In a new light. Revealing the hidden city

Next time you walk a city street, look above the showy shopfronts to the architecture there. Here, often untouched by corporate branding, you’ll find a city’s secret second-story face, a less planned, idiosyncratic urban world of once-fashionable styles and long-forgotten decoration.

That’s the thing about cities, sometimes the greatest treasures hide in plain sight. In Paris, it’s Art Deco ironwork; in New York, Beaux-Arts; in London, medieval brickwork; artistic architecture is often only an upward glance away. But AV technology and techniques are now shining new lights onto hidden cityscapes. And though the ability exists to flood even the largest city with light, the most successful projection mapping events and light festivals are those that blend within the environment they celebrate, simultaneously rendering familiar streets unfamiliar and revealing their long-forgotten secrets.

An artist’s subtle eye

Projection mapping spectacles are made possible with compact, high brightness projection, LED illumination, and warping and blending software, but lumens and computing power alone are nothing without an artist’s subtle eye to direct it. What tech does is unleash that vision so we can all share it—and experience our surroundings anew.

There are well-known, large-scale projection mapping events like that at India’s Bharat Bhagya Vidhata, a huge cultural extravaganza in New Delhi held at the 17th century Red Fort, commissioned and installed by MSS World with content designed by Knownsense Studios. Here, the emphasis is on heritage, exploring themes such as India’s freedom struggle, resolve and achievements, but there’s no doubt that the fort itself remains the star. Those tales of hard-won independence are even more powerful when seen on the walls of the very place many occurred, all brought to life by an artistic vision impossible to realize any other way.

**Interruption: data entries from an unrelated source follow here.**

-- pv_equiv track=rewrite | github.com/FreCed2/PMS_react-nextjs_version | app/tasks/utils.py | generate_page_numbers
-- ===== SOURCE A (Python) =====
-- def generate_page_numbers(current_page, total_pages, left_edge=1, right_edge=1, left_current=2, right_current=2):
--     """
--     Generates a list of page numbers for pagination, including ellipses.
--
--     Args:
--         current_page (int): The current page number.
--         total_pages (int): Total number of pages.
--         left_edge (int): Number of pages to show at the left edge.
--         right_edge (int): Number of pages to show at the right edge.
--         left_current (int): Number of pages to show to the left of the current page.
--         right_current (int): Number of pages to show to the right of the current page.
--
--     Returns:
--         list: A list of page numbers or None for ellipses.
--     """
--     result = []
--     last_page = 0
--
--     for page_num in range(1, total_pages + 1):
--         if (
--             page_num <= left_edge or
--             (page_num >= current_page - left_current and page_num <= current_page + right_current) or
--             page_num > total_pages - right_edge
--         ):
--             if last_page + 1 != page_num:
--                 result.append(None)  # Ellipsis
--             result.append(page_num)
--             last_page = page_num
--
--     return result
-- ===== SOURCE B (Python) =====
-- def _merge(a, b, rest):
--     # rest is sorted by start; extend (a, b) while the next window touches/overlaps it
--     if rest and rest[0][0] <= b + 1:
--         return _merge(a, max(b, rest[0][1]), rest[1:])
--     if rest:
--         return [(a, b)] + _merge(rest[0][0], rest[0][1], rest[1:])
--     return [(a, b)]
--
--
-- def _emit(last, ivs):
--     # render merged windows, inserting None on a gap
--     if not ivs:
--         return []
--     a, b = ivs[0]
--     gap = [] if last + 1 == a else [None]
--     return gap + list(range(a, b + 1)) + _emit(b, ivs[1:])
--
--
-- def generate_page_numbers(current_page, total_pages, left_edge=1, right_edge=1, left_current=2, right_current=2):
--     windows = [(1, left_edge),
--                (current_page - left_current, current_page + right_current),
--                (total_pages - right_edge + 1, total_pages)]
--     clipped = [(max(1, a), min(total_pages, b)) for a, b in windows]
--     ivs = sorted([iv for iv in clipped if iv[0] <= iv[1]], key=lambda iv: iv[0])
--     if not ivs:
--         return []
--     return _emit(0, _merge(ivs[0][0], ivs[0][1], ivs[1:]))
-- ===== Notes on version B (the rewrite author's own statement) =====
-- stated objective: faster
-- what changed: Instead of scanning every page 1..total_pages and testing each against the three windows, B clips the three windows to [1, total_pages], sorts them by start, merges touching/overlapping ones, and emits each merged run directly with ellipses on gaps.
import Mathlib
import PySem

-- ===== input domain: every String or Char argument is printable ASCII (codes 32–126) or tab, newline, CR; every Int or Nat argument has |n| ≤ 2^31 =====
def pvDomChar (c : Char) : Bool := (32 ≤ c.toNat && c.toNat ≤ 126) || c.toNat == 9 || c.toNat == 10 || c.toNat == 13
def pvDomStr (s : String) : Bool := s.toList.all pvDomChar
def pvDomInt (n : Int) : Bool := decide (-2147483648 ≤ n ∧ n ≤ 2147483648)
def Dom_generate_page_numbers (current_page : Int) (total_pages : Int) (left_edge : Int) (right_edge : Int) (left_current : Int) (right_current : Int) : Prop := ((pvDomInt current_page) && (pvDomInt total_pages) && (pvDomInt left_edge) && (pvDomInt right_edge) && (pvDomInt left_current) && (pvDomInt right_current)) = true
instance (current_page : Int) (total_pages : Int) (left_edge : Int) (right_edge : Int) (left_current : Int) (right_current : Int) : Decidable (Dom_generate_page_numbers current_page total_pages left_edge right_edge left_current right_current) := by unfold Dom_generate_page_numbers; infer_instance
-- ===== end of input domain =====

-- B replaces A's scan over all pages by merging three clipped windows and emitting only the
-- O(k) shown pages with ellipses on gaps (objective: faster, O(total_pages) → O(output)).

-- ===== PORT A =====
-- literal port of A: one pass over range(1, total_pages+1), appending None on a gap
def generate_page_numbers (current_page : Int) (total_pages : Int) (left_edge : Int) (right_edge : Int) (left_current : Int) (right_current : Int) : List (Option Int) :=
  ((PySem.List.pyRange 1 (total_pages + 1) 1).foldl
    (fun st page_num =>
      if page_num ≤ left_edge ∨
         (page_num ≥ current_page - left_current ∧ page_num ≤ current_page + right_current) ∨
         page_num > total_pages - right_edge then
        (st.1 ++ (if st.2 + 1 ≠ page_num then [none] else []) ++ [some page_num], page_num)
      else st)
    ([], 0)).1

-- ===== PORT B =====
-- _merge(a, b, rest): rest sorted by start; extend (a, b) while the next window touches/overlaps
def mergeIvs (a : Int) (b : Int) : List (Int × Int) → List (Int × Int)
  | [] => [(a, b)]
  | (a2, b2) :: rest =>
      if a2 ≤ b + 1 then mergeIvs a (max b b2) rest
      else (a, b) :: mergeIvs a2 b2 rest

-- _emit(last, ivs): render merged windows, inserting None on a gap
def emitIvs (last : Int) : List (Int × Int) → List (Option Int)
  | [] => []
  | (a, b) :: rest =>
      (if last + 1 = a then [] else [none]) ++ (PySem.List.pyRange a (b + 1) 1).map some ++ emitIvs b rest

def generate_page_numbers_alt (current_page : Int) (total_pages : Int) (left_edge : Int) (right_edge : Int) (left_current : Int) (right_current : Int) : List (Option Int) :=
  let windows : List (Int × Int) :=
    [(1, left_edge),
     (current_page - left_current, current_page + right_current),
     (total_pages - right_edge + 1, total_pages)]
  let clipped := windows.map (fun iv => (max 1 iv.1, min total_pages iv.2))
  let ivs := PySem.List.sorted (clipped.filter (fun iv => iv.1 ≤ iv.2)) (fun iv => iv.1) false
  match ivs with
  | [] => []
  | (a, b) :: rest => emitIvs 0 (mergeIvs a b rest)

-- ===== PRECONDITION & SPEC =====
def Spec_generate_page_numbers (current_page : Int) (total_pages : Int) (left_edge : Int) (right_edge : Int) (left_current : Int) (right_current : Int) (out : List (Option Int)) : Prop := out = generate_page_numbers_alt current_page total_pages left_edge right_edge left_current right_current
instance (current_page : Int) (total_pages : Int) (left_edge : Int) (right_edge : Int) (left_current : Int) (right_current : Int) (out : List (Option Int)) : Decidable (Spec_generate_page_numbers current_page total_pages left_edge right_edge left_current right_current out) := by unfold Spec_generate_page_numbers; infer_instance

Half a world away in Australia, Vivid Sydney is a very different festival with a very different outlook: here, the aim is to ‘Bare the soul of the city’ and connect the physical place to its artistic life and culture. Yes, the Sydney Harbour Bridge will be illuminated—you wouldn’t expect anything less—but this year so will the Sydney Central Station – lit up and interactive with Christie Crimson 3DLP® projectors commissioned by The Electric Canvas. Vivid Sydney celebrates creativity for its own sake. This is us, it says, see what we do here and how inspiring we can be.

Urban cohesion

Cities will continue to change. Working from home and shopping online may well see our cities lose their importance as places of commerce and increase their role as drivers of culture. Uniquely, projection mapping events and light festivals bring culture out onto city streets and into spaces where it had minimal presence before—and draw crowds when it does. This is about more than technology enabling art: it’s about technology creating culture and increasing urban cohesion among some of the world’s most familiar yet undiscovered spaces.

Look up. There’s lots to see; there’s much you’ve missed.